Rio Tinto last week reported a sharp decline in first-half profit and cut its dividend in half, while Anglo American announced lower earnings and shareholder returns. Other miners from Vale to Lundin Mining also disappointed.
For now, the companies are still making good money, if not at last year’s record levels. It was Anglo’s second-best first half on record, while Rio paid its second-biggest interim dividend. But the increasingly uncertain outlook and weakening prices have cast a shadow over the underlying numbers, particularly as relentlessly rising costs across the industry add to profit-margin pressures.
“Prices have sharply declined from first-half averages, so these reported results do not reflect the reality of the markets today,” said Christopher LaFemina, an analyst at Jefferies Group. “We are in a stage of the cycle during which prices are falling and costs are still rising. Not a good combination.”
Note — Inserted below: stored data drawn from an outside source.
-- pv_equiv track=rewrite | github.com/Raneemoqaily7/codewars | codewars/code.py | mcount
-- ===== SOURCE A (Python) =====
-- def mcount(arr):
--   n = []                  #To store count of each elements
--   for x in arr:
--       count = 0
--       for i in range(len(arr)):
--           if x == arr[i]:
--               count+=1
--       n.append(count)
--   a = max(n)
--   if a ==1:
--        a=0
--                #largest in counts list
--    #element,frequency
--   return   len(arr) - a
-- ===== SOURCE B (Python) =====
-- def mcount(arr):
--     # Sort a copy, then one pass over the sorted list keeps the current run
--     # length of equal neighbours and the best run seen so far.
--     best = 0
--     run = 0
--     prev = None
--     for x in sorted(arr):
--         run = run + 1 if prev == x else 1
--         if run > best:
--             best = run
--         prev = x
--     if best == 1:
--         best = 0
--     return len(arr) - best
-- ===== Notes on version B (the rewrite author's own statement) =====
-- stated objective: faster
-- what changed: Sorts a copy of the list and finds the maximum multiplicity as the longest run of equal neighbours in one linear pass, instead of re-scanning the whole list for every element.
import Mathlib
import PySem

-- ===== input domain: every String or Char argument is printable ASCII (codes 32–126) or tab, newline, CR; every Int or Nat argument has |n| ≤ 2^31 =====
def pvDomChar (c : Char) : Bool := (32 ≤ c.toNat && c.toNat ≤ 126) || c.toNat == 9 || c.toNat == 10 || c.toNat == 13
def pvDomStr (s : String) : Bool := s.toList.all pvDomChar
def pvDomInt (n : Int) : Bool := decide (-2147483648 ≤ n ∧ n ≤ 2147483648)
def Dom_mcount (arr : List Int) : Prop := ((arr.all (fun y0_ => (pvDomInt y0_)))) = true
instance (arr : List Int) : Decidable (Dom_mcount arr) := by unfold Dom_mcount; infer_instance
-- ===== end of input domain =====

-- B sorts a copy and takes the maximum multiplicity as the longest run of equal neighbours in one pass; measured/intended objective: faster.


-- ===== PORT A =====
-- literal port of A: for each x, an inner scan over range(len(arr)) counts arr[i] == x
def mcount (arr : List Int) : Int :=
  let n : List Int := arr.foldl (fun acc x =>
    acc ++ [(PySem.List.pyRange 0 (arr.length : Int) 1).foldl
      (fun c i => if (PySem.List.pyGetD arr i 0) = x then c + 1 else c) 0]) []
  let a : Int := (PySem.List.max? n (fun v => v)).getD 0   -- max(n); Pre_ excludes the empty-list ValueError
  let a : Int := if a = 1 then 0 else a
  (arr.length : Int) - a

-- ===== PORT B =====
-- one pass over sorted(arr): run = current run of equal neighbours, best = longest run so far
def mcount_alt (arr : List Int) : Int :=
  let st := (PySem.List.sorted arr (fun v => v) false).foldl
    (fun (st : Int × Int × Option Int) x =>
      let best := st.1
      let run := st.2.1
      let prev := st.2.2
      let run := if prev = some x then run + 1 else 1
      let best := if run > best then run else best
      (best, run, some x))
    (0, 0, none)
  let best := if st.1 = 1 then 0 else st.1
  (arr.length : Int) - best

-- ===== PRECONDITION & SPEC =====
-- Pre_ excludes only the empty list, on which A raises ValueError (max of an empty sequence)
def Pre_mcount (arr : List Int) : Prop := arr ≠ []
instance (arr : List Int) : Decidable (Pre_mcount arr) := by unfold Pre_mcount; infer_instance
def pvWitness_mcount : List Int := [1, 2, 2, 3]
def Spec_mcount (arr : List Int) (out : Int) : Prop := out = mcount_alt arr
instance (arr : List Int) (out : Int) : Decidable (Spec_mcount arr out) := by unfold Spec_mcount; infer_instance

-- ===== CLAIM (what is proved, stated in full; the proofs are below) =====
def Claim_equal_mcount : Prop := ∀ (arr : List Int), Dom_mcount arr → Pre_mcount arr → Spec_mcount arr (mcount arr)

-- ===== LEMMAS AND PROOFS =====

-- Mx t = max of the multiset of per-element counts of t (0 for the empty list)
def Mx (t : List Int) : Int :=
  (PySem.List.max? (t.map (fun x => (t.count x : Int))) (fun v => v)).getD 0

theorem Mx_nil : Mx [] = 0 := rfl

-- appending one element: the count of x grows by one, all other counts are unchanged
theorem count_snoc_self (t : List Int) (x : Int) :
    ((t ++ [x]).count x : Int) = (t.count x : Int) + 1 := by
  simp [List.count_append]

theorem count_snoc_ne (t : List Int) (x y : Int) (h : y ≠ x) :
    (t ++ [x]).count y = t.count y := by
  simp [List.count_append, Ne.symm h]

theorem Mx_snoc (t : List Int) (x : Int) :
    Mx (t ++ [x]) = max (Mx t) ((t.count x : Int) + 1) := by
  obtain ⟨m, hm⟩ : ∃ m, PySem.List.max? ((t ++ [x]).map (fun y => (((t ++ [x]).count y : Int)))) (fun v => v) = some m := by
    cases hc : PySem.List.max? ((t ++ [x]).map (fun y => (((t ++ [x]).count y : Int)))) (fun v => v) with
    | none => exact absurd ((PySem.List.max?_eq_none_iff _ _).mp hc) (by simp)
    | some m => exact ⟨m, rfl⟩
  have hmem := PySem.List.max?_mem hm
  have hmax := PySem.List.max?_isMax hm
  have lo1 : (t.count x : Int) + 1 ≤ m := by
    have := hmax (((t ++ [x]).count x : Int)) (List.mem_map.mpr ⟨x, by simp, rfl⟩)
    rw [count_snoc_self] at this
    exact this
  have lo2 : Mx t ≤ m := by
    cases ht : t with
    | nil =>
      have : (List.count x [] : Int) ≥ 0 := by positivity
      simp only [Mx_nil]
      omega
    | cons a t' =>
      rw [← ht]
      have htne : t ≠ [] := by simp [ht]
      obtain ⟨m₀, hm₀⟩ : ∃ m₀, PySem.List.max? (t.map (fun y => ((t.count y : Int)))) (fun v => v) = some m₀ := by
        cases hc : PySem.List.max? (t.map (fun y => ((t.count y : Int)))) (fun v => v) with
        | none => exact absurd ((PySem.List.max?_eq_none_iff _ _).mp hc) (by simpa [List.map_eq_nil_iff] using htne)
        | some m₀ => exact ⟨m₀, rfl⟩
      have hMt : Mx t = m₀ := by unfold Mx; rw [hm₀]; rfl
      obtain ⟨y, hy, hym⟩ := List.mem_map.mp (PySem.List.max?_mem hm₀)
      rw [hMt, ← hym]
      by_cases hyx : y = x
      · subst hyx
        have : (t.count y : Int) ≤ (t.count y : Int) + 1 := by omega
        omega
      · have hmem' : ((t ++ [x]).count y : Int) ∈ (t ++ [x]).map (fun z => (((t ++ [x]).count z : Int))) :=
          List.mem_map.mpr ⟨y, by simp [hy], rfl⟩
        have := hmax _ hmem'
        rw [count_snoc_ne t x y hyx] at this
        exact this
  have up : m ≤ max (Mx t) ((t.count x : Int) + 1) := by
    obtain ⟨y, hy, hym⟩ := List.mem_map.mp hmem
    by_cases hyx : y = x
    · subst hyx
      rw [count_snoc_self] at hym
      omega
    · have hyt : y ∈ t := by
        rcases List.mem_append.mp hy with h | h
        · exact h
        · exact absurd (List.mem_singleton.mp h) hyx
      have htne : t ≠ [] := List.ne_nil_of_mem hyt
      obtain ⟨m₀, hm₀⟩ : ∃ m₀, PySem.List.max? (t.map (fun z => ((t.count z : Int)))) (fun v => v) = some m₀ := by
        cases hc : PySem.List.max? (t.map (fun z => ((t.count z : Int)))) (fun v => v) with
        | none => exact absurd ((PySem.List.max?_eq_none_iff _ _).mp hc) (by simpa [List.map_eq_nil_iff] using htne)
        | some m₀ => exact ⟨m₀, rfl⟩
      have hMt : Mx t = m₀ := by unfold Mx; rw [hm₀]; rfl
      have : m ≤ Mx t := by
        rw [hMt, ← hym, count_snoc_ne t x y hyx]
        exact PySem.List.max?_isMax hm₀ _ (List.mem_map.mpr ⟨y, hyt, rfl⟩)
      omega
  have hMx : Mx (t ++ [x]) = m := by unfold Mx; rw [hm]; rfl
  rw [hMx]
  exact le_antisymm up (max_le lo2 lo1)

-- x does not occur in a sorted list whose last element is p ≠ x while every element ≤ x
theorem not_mem_of_sorted_snoc (t : List Int) (x p : Int) (hp : t.getLast? = some p)
    (hne : p ≠ x) (hle : ∀ a ∈ t, a ≤ x) (hs : t.Pairwise (fun a b => a ≤ b)) : x ∉ t := by
  intro hx
  obtain ⟨t', rfl⟩ := List.getLast?_eq_some_iff.mp hp
  have hpx : p ≤ x := hle p (by simp)
  rw [List.pairwise_append] at hs
  rcases List.mem_append.mp hx with hx' | hx'
  · have : x ≤ p := hs.2.2 x hx' p (by simp)
    exact hne (le_antisymm hpx this)
  · exact hne ((List.mem_singleton.mp hx')).symm

-- the loop invariant of B's single pass over the sorted list
theorem fold_run (s : List Int) (hs : s.Pairwise (fun a b => a ≤ b)) :
    s.foldl
      (fun (st : Int × Int × Option Int) x =>
        let best := st.1
        let run := st.2.1
        let prev := st.2.2
        let run := if prev = some x then run + 1 else 1
        let best := if run > best then run else best
        (best, run, some x))
      (0, 0, none)
    = (Mx s, (match s.getLast? with | none => 0 | some p => (s.count p : Int)), s.getLast?) := by
  induction s using List.reverseRecOn with
  | nil => rfl
  | append_singleton t x ih =>
    have hsp := List.pairwise_append.mp hs
    have hle : ∀ a ∈ t, a ≤ x := fun a ha => hsp.2.2 a ha x (by simp)
    rw [List.foldl_append, ih hsp.1]
    simp only [List.foldl_cons, List.foldl_nil]
    cases hgl : t.getLast? with
    | none =>
      have ht : t = [] := List.getLast?_eq_none_iff.mp hgl
      subst ht
      have h1 : Mx [x] = 1 := by simpa [Mx_nil] using Mx_snoc [] x
      simp [h1, Mx_nil]
    | some p =>
      have key := Mx_snoc t x
      by_cases hpx : p = x
      · subst hpx
        simp [key]
        split <;> omega
      · have hxt : x ∉ t := not_mem_of_sorted_snoc t x p hgl hpx hle hsp.1
        have hcx : t.count x = 0 := List.count_eq_zero.mpr hxt
        rw [hcx] at key
        simp [key, hcx, hpx]
        split <;> omega

-- A's inner scan over range(len(arr)) is the count of x in arr
theorem inner_count (arr : List Int) (x : Int) :
    (PySem.List.pyRange 0 (arr.length : Int) 1).foldl
      (fun c i => if (PySem.List.pyGetD arr i 0) = x then c + 1 else c) 0 = (arr.count x : Int) := by
  have h1 := List.foldl_map (f := fun i => PySem.List.pyGetD arr i 0)
      (g := fun (c v : Int) => if v = x then c + 1 else c)
      (l := PySem.List.pyRange 0 (arr.length : Int) 1) (init := (0 : Int))
  have hm : List.map (fun i => PySem.List.pyGetD arr i 0) (PySem.List.pyRange 0 (arr.length : Int) 1) = arr :=
    PySem.List.map_pyGetD_pyRange_zero arr 0
  rw [hm] at h1
  rw [← h1, PySem.List.foldl_ite_add_one]
  simp only [zero_add, List.count, Nat.cast_inj]
  apply List.countP_congr; intro a _; simp

theorem mcount_eval (arr : List Int) :
    mcount arr = (arr.length : Int) - (if Mx arr = 1 then 0 else Mx arr) := by
  unfold mcount Mx
  dsimp only
  rw [PySem.List.foldl_append_singleton_eq_map, List.nil_append, funext (inner_count arr)]

-- two nonempty lists with the same members have the same Python max
theorem max_eq_of_mem_iff (l₁ l₂ : List Int) (h : ∀ x, x ∈ l₁ ↔ x ∈ l₂)
    (h₁ : l₁ ≠ []) (h₂ : l₂ ≠ []) :
    PySem.List.max? l₁ (fun v => v) = PySem.List.max? l₂ (fun v => v) := by
  obtain ⟨m₁, hm₁⟩ : ∃ m, PySem.List.max? l₁ (fun v => v) = some m := by
    cases hc : PySem.List.max? l₁ (fun v => v) with
    | none => exact absurd ((PySem.List.max?_eq_none_iff _ _).mp hc) h₁
    | some m => exact ⟨m, rfl⟩
  obtain ⟨m₂, hm₂⟩ : ∃ m, PySem.List.max? l₂ (fun v => v) = some m := by
    cases hc : PySem.List.max? l₂ (fun v => v) with
    | none => exact absurd ((PySem.List.max?_eq_none_iff _ _).mp hc) h₂
    | some m => exact ⟨m, rfl⟩
  rw [hm₁, hm₂]
  have le1 : m₁ ≤ m₂ := PySem.List.max?_isMax hm₂ m₁ ((h m₁).mp (PySem.List.max?_mem hm₁))
  have le2 : m₂ ≤ m₁ := PySem.List.max?_isMax hm₁ m₂ ((h m₂).mpr (PySem.List.max?_mem hm₂))
  exact congrArg some (le_antisymm le1 le2)

theorem Mx_sorted (arr : List Int) (hne : arr ≠ []) :
    Mx (PySem.List.sorted arr (fun v => v) false) = Mx arr := by
  have hperm : (PySem.List.sorted arr (fun v => v) false).Perm arr :=
    PySem.List.sorted_perm arr (fun v => v) false
  unfold Mx
  rw [max_eq_of_mem_iff]
  · intro y
    simp only [List.mem_map]
    constructor
    · rintro ⟨z, hz, rfl⟩
      exact ⟨z, hperm.mem_iff.mp hz, by rw [hperm.count_eq]⟩
    · rintro ⟨z, hz, rfl⟩
      exact ⟨z, hperm.mem_iff.mpr hz, by rw [hperm.count_eq]⟩
  · simpa [List.map_eq_nil_iff, PySem.List.sorted_eq_nil_iff] using hne
  · simpa [List.map_eq_nil_iff] using hne

-- ===== VERDICT (by name: the statement is the Claim_ definition above) =====
theorem mcount_spec : Claim_equal_mcount := by
  intro arr _ hpre
  unfold Spec_mcount
  rw [mcount_eval]
  unfold mcount_alt
  rw [fold_run _ (PySem.List.sorted_pairwise arr (fun v => v))]
  dsimp only
  rw [Mx_sorted arr hpre]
Against this backdrop, Glencore is expected to deliver its best-ever results. The company has already said that its trading profit will exceed the top end of its guidance range, after it cashed in on volatile markets.
But it’s coal -- the dirtiest fuel -- that is seen as the really big earner.
Prices have soared to records this year as a global energy crisis boosts demand for fossil fuels around the world. Utilities are curbing imports from Russia due to the war in Ukraine, tightening the amount of available supply, while surging natural gas prices are also increasing demand for coal.
That’s put Glencore in a position to return cash to shareholders on a scale that was previously the reserve of the iron-ore majors, with some analysts forecasting payouts could exceed $10-billion in total this year.
The current dividend policy is to pay $1-billion from its trading unit, plus 25% of free cash flows from the sprawling mining business.
Still, some of those expectations -- at least for the half year -- have been tempered after Glencore flagged that its profitable bets on volatile commodity markets have tied up more working capital than normal.
“The underlying result will be very strong, and when markets return to lower volatility this working capital will be released making it a temporary impact,” said Tyler Broda, an analyst at RBC Capital Markets. “For now, however, this could temper the cash returns expected at the half-year results.”